Par exemple, en 400 ans, le Pérou est à sa 22ème tentative d’officialisation de la propriété. La cause de ces échecs serait le fait que les pouvoirs  publics agissent comme s’ils agissaient dans un endroit où la propriété serait absente. Ainsi, ils ne prennent pas en considération le fait que, bien qu’extralégaux, les populations locales ont depuis bien longtemps mis en place des arrangements.
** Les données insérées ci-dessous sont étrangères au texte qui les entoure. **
-- Two nodup lists of common elements: counting from either side gives the same number.
theorem pv_countP_symm (S W raw : List String) (hS : S.Nodup) (hW : W.Nodup)
    (hWraw : ∀ x, x ∈ W ↔ x ∈ raw) :
    W.countP (fun t => PySem.Set.contains S t) = S.countP (fun x => PySem.Set.contains raw x) := by
  rw [List.countP_eq_length_filter, List.countP_eq_length_filter]
  apply List.Perm.length_eq
  apply (List.perm_ext_iff_of_nodup (hW.filter _) (hS.filter _)).mpr
  intro a
  simp only [List.mem_filter, PySem.Set.contains_eq_listContains, List.contains_iff_mem]
  constructor
  · rintro ⟨ha, hb⟩; exact ⟨by simpa using hb, by simpa [hWraw a] using ha⟩
  · rintro ⟨ha, hb⟩; exact ⟨by simpa [hWraw a] using hb, by simpa using ha⟩

-- keys of a dict literal are the distinct first components, in first-seen order.
theorem pv_keys_ofList (dl : List (String × List (String × Int))) :
    (PySem.Dict.ofList dl).keys = PySem.Set.ofList (dl.map Prod.fst) := by
  rw [show (PySem.Dict.ofList dl) = dl.foldl (fun d p => d.insert p.1 p.2) PySem.Dict.empty from rfl]
  rw [PySem.Dict.keys_foldl_insert_key (key := Prod.fst) (f := fun d p => p.2)]
  simp [PySem.Dict.keys_empty, PySem.Set.update_nil_left]

-- A's score dict: its items, keys and lookups.
theorem pv_scdict_items (tr : List String) (items : List (String × List (String × Int)))
    (hnd : (items.map Prod.fst).Nodup) :
    (pvScDict tr items).items = items.map (fun kv => (kv.1, pvScore tr kv)) := by
  unfold pvScDict
  have := PySem.Dict.items_foldl_insert_fresh (l := items) (k := Prod.fst)
      (v := pvScore tr) (d := PySem.Dict.empty)
      (by intro a _; simp [PySem.Dict.contains_empty]) hnd
  simpa using this

theorem pv_scdict_keys (tr : List String) (items : List (String × List (String × Int)))
    (hnd : (items.map Prod.fst).Nodup) :
    (pvScDict tr items).keys = items.map Prod.fst := by
  simp [PySem.Dict.keys, pv_scdict_items tr items hnd, Function.comp]

theorem pv_scdict_getD (tr : List String) (items : List (String × List (String × Int)))
    (hnd : (items.map Prod.fst).Nodup) (kv : String × List (String × Int)) (hkv : kv ∈ items) :
    (pvScDict tr items).getD kv.1 0 = pvScore tr kv := by
  apply PySem.Dict.getD_of_mem_items
  · rw [pv_scdict_items tr items hnd]; exact List.mem_map_of_mem hkv
  · rw [pv_scdict_keys tr items hnd]; exact hnd

-- B's inverted index: each posting list is the filtered language list.
theorem pv_index_getD (items : List (String × List (String × Int))) (t : String) :
    (pvIndex items).getD t []
      = (items.filter (fun kv => PySem.Set.contains (pvKset kv) t)).map (fun kv => kv.1) := by
  have hflat : pvIndex items
      = (items.flatMap (fun kv => (pvKset kv).map (fun s => (s, kv.1)))).foldl
          (fun d p => d.modify p.1 [] (· ++ [p.2])) PySem.Dict.empty := by
    unfold pvIndex
    rw [pv_foldl_flatMap]
    apply PySem.List.foldl_congr_mem
    intro acc kv _
    rw [List.foldl_map]
  rw [hflat, PySem.Dict.getD_foldl_modify_append, PySem.Dict.getD_empty]
  simpa using pv_indexlist items t

-- A's per-language score as a countP over the language model.
theorem pv_score_countP (tr : List String) (kv : String × List (String × Int)) :
    pvScore tr kv = (((pvKset kv).countP (fun x => PySem.Set.contains tr x) : Nat) : Int) := by
  unfold pvScore
  congr 1
  rw [List.countP_eq_length_filter]
  rfl

-- B's votes at a language present in items equal A's score there.
theorem pv_votes_getD (tr : List String) (items : List (String × List (String × Int)))
    (hnd : (items.map Prod.fst).Nodup) (kv : String × List (String × Int)) (hkv : kv ∈ items) :
    (pvVotes tr items).getD kv.1 0 = pvScore tr kv := by
  have hflat : pvVotes tr items
      = ((PySem.Set.ofList tr).flatMap (fun t => (pvIndex items).getD t [])).foldl
          (fun v l => v.modify l 0 (· + 1)) PySem.Dict.empty := by
    unfold pvVotes
    rw [pv_foldl_flatMap]
  rw [hflat, PySem.Dict.getD_foldl_modify_add_one, PySem.Dict.getD_empty]
  have hpostNd : ∀ t, ((pvIndex items).getD t []).Nodup := by
    intro t
    rw [pv_index_getD items t]
    exact hnd.sublist (List.Sublist.map Prod.fst List.filter_sublist)
  have hcnt : ∀ t, (((pvIndex items).getD t []).count kv.1)
      = if kv.1 ∈ (pvIndex items).getD t [] then 1 else 0 := by
    intro t
    by_cases hm : kv.1 ∈ (pvIndex items).getD t []
    · simp [hm, List.count_eq_one_of_mem (hpostNd t) hm]
    · simp [hm, List.count_eq_zero.mpr hm]
  rw [pv_count_flat (PySem.Set.ofList tr) (fun t => (pvIndex items).getD t []) kv.1 hcnt]
  have hmemIff : ∀ t, (kv.1 ∈ (pvIndex items).getD t []) ↔ PySem.Set.contains (pvKset kv) t = true := by
    intro t
    rw [pv_index_getD items t]
    constructor
    · intro hm
      obtain ⟨kv', hkv', he⟩ := List.mem_map.mp hm
      obtain ⟨hkv'mem, hcond⟩ := List.mem_filter.mp hkv'
      have : kv' = kv := List.inj_on_of_nodup_map hnd hkv'mem hkv he
      rwa [← this]
    · intro hc
      exact List.mem_map_of_mem (List.mem_filter.mpr ⟨hkv, hc⟩)
  have hcp : (PySem.Set.ofList tr).countP (fun t => decide (kv.1 ∈ (pvIndex items).getD t []))
      = (PySem.Set.ofList tr).countP (fun t => PySem.Set.contains (pvKset kv) t) := by
    apply List.countP_congr
    intro t _
    simp [hmemIff t]
  rw [hcp]
  rw [pv_countP_symm (pvKset kv) (PySem.Set.ofList tr) tr
      (PySem.Set.nodup_ofList _) (PySem.Set.nodup_ofList _)
      (fun x => PySem.Set.mem_ofList tr x)]
  rw [pv_score_countP]
  simp

-- Assembly: A's max-by-key over a nonempty key list equals B's running argmax,
-- when the two lookups agree on the keys and are nonnegative there.
theorem pv_assemble (g g' : String → Int) (ks : List String) (hne : ks ≠ [])
    (hagree : ∀ k ∈ ks, g' k = g k) (hnn : ∀ k ∈ ks, 0 ≤ g k) :
    (PySem.List.max? ks g).getD ""
      = (ks.foldl (fun (b : String × Int) l => if b.2 < g' l then (l, g' l) else b) ("", -1)).1 := by
  cases ks with
  | nil => exact absurd rfl hne
  | cons k0 t =>
      rw [pv_fold_some g t k0, Option.getD_some]
      have hcongr : (k0 :: t).foldl (fun (b : String × Int) l => if b.2 < g' l then (l, g' l) else b) ("", -1)
          = (k0 :: t).foldl (fun (b : String × Int) l => if b.2 < g l then (l, g l) else b) ("", -1) := by
        apply PySem.List.foldl_congr_mem
        intro acc x hx
        rw [hagree x hx]
      rw [hcongr, List.foldl_cons]
      have hpos : ((-1 : Int) < g k0) := lt_of_lt_of_le (by norm_num) (hnn k0 List.mem_cons_self)
      rw [if_pos hpos, pv_pair_fold g t k0]

-- The core equivalence.
theorem estimer_langue_eq_alt (trigrammes : List String)
    (dic_langues : List (String × List (String × Int)))
    (hne : dic_langues ≠ []) :
    estimer_langue trigrammes dic_langues = estimer_langue_alt trigrammes dic_langues := by
  unfold estimer_langue estimer_langue_alt
  show (PySem.List.max? (pvScDict trigrammes (PySem.Dict.ofList dic_langues).items).keys
          (fun k => (pvScDict trigrammes (PySem.Dict.ofList dic_langues).items).getD k 0)).getD ""
      = ((PySem.Dict.ofList dic_langues).keys.foldl
          (fun (b : String × Int) l =>
            if b.2 < (pvVotes trigrammes (PySem.Dict.ofList dic_langues).items).getD l 0
            then (l, (pvVotes trigrammes (PySem.Dict.ofList dic_langues).items).getD l 0) else b)
          ("", -1)).1
  have hnd : ((PySem.Dict.ofList dic_langues).items.map Prod.fst).Nodup := by
    have := PySem.Dict.nodup_keys_ofList (κ := String) (ν := List (String × Int)) dic_langues
    simpa [PySem.Dict.keys] using this
  have hkeys : (PySem.Dict.ofList dic_langues).keys
      = (PySem.Dict.ofList dic_langues).items.map Prod.fst := by
    simp [PySem.Dict.keys]
  have hnonempty : (PySem.Dict.ofList dic_langues).items.map Prod.fst ≠ [] := by
    rw [← hkeys, pv_keys_ofList]
    cases dic_langues with
    | nil => exact absurd rfl hne
    | cons p rest => simp [PySem.Set.ofList_cons]
  rw [pv_scdict_keys _ _ hnd, hkeys]
  apply pv_assemble _ _ _ hnonempty
  · intro k hk
    obtain ⟨kv, hkv, rfl⟩ := List.mem_map.mp hk
    rw [pv_votes_getD trigrammes _ hnd kv hkv, pv_scdict_getD trigrammes _ hnd kv hkv]
  · intro k hk
    obtain ⟨kv, hkv, rfl⟩ := List.mem_map.mp hk
    rw [pv_scdict_getD trigrammes _ hnd kv hkv, pv_score_countP]
    exact Int.natCast_nonneg _

-- ===== VERDICT (by name: the statement is the Claim_ definition above) =====
theorem estimer_langue_spec : Claim_equal_estimer_langue := by
  intro trigrammes dic_langues _ hpre
  unfold Spec_estimer_langue
  exact estimer_langue_eq_alt trigrammes dic_langues hpre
En somme, pour Hernando de Soto : « La propriété légale donne le pouvoir aux individus ». C’est donc la mise en place d’une législation réellement adaptée aux habitants qui permettra aux PeD de sortir du cercle vicieux de la pauvreté.

 

Chiffres intéressants tirés de l’ouvrage : – Le marché noir représentait en 2000 environ 50% du PIB de la Russie et de l’Ukraine, et 62% en Géorgie

– Selon l’Organisation Internationale du travail, 85% des emplois créés de 1990 à 2000 en Amérique latine et dans les Caraïbes l’ont été dans le secteur extralégal.

– Au Pérou, sur 100 maisons, seulement 3 possède un titre juridique.

 

Quelques sujets où l’utilisation de l’ouvrage d’Hernando de Soto pourrait s’avérer utile :

– Un pays est-il pauvre parce qu’il est pauvre ?

– Institution et développement

– La bureaucratie est-elle efficace ?

– Le PIB est-il un bon indicateur ?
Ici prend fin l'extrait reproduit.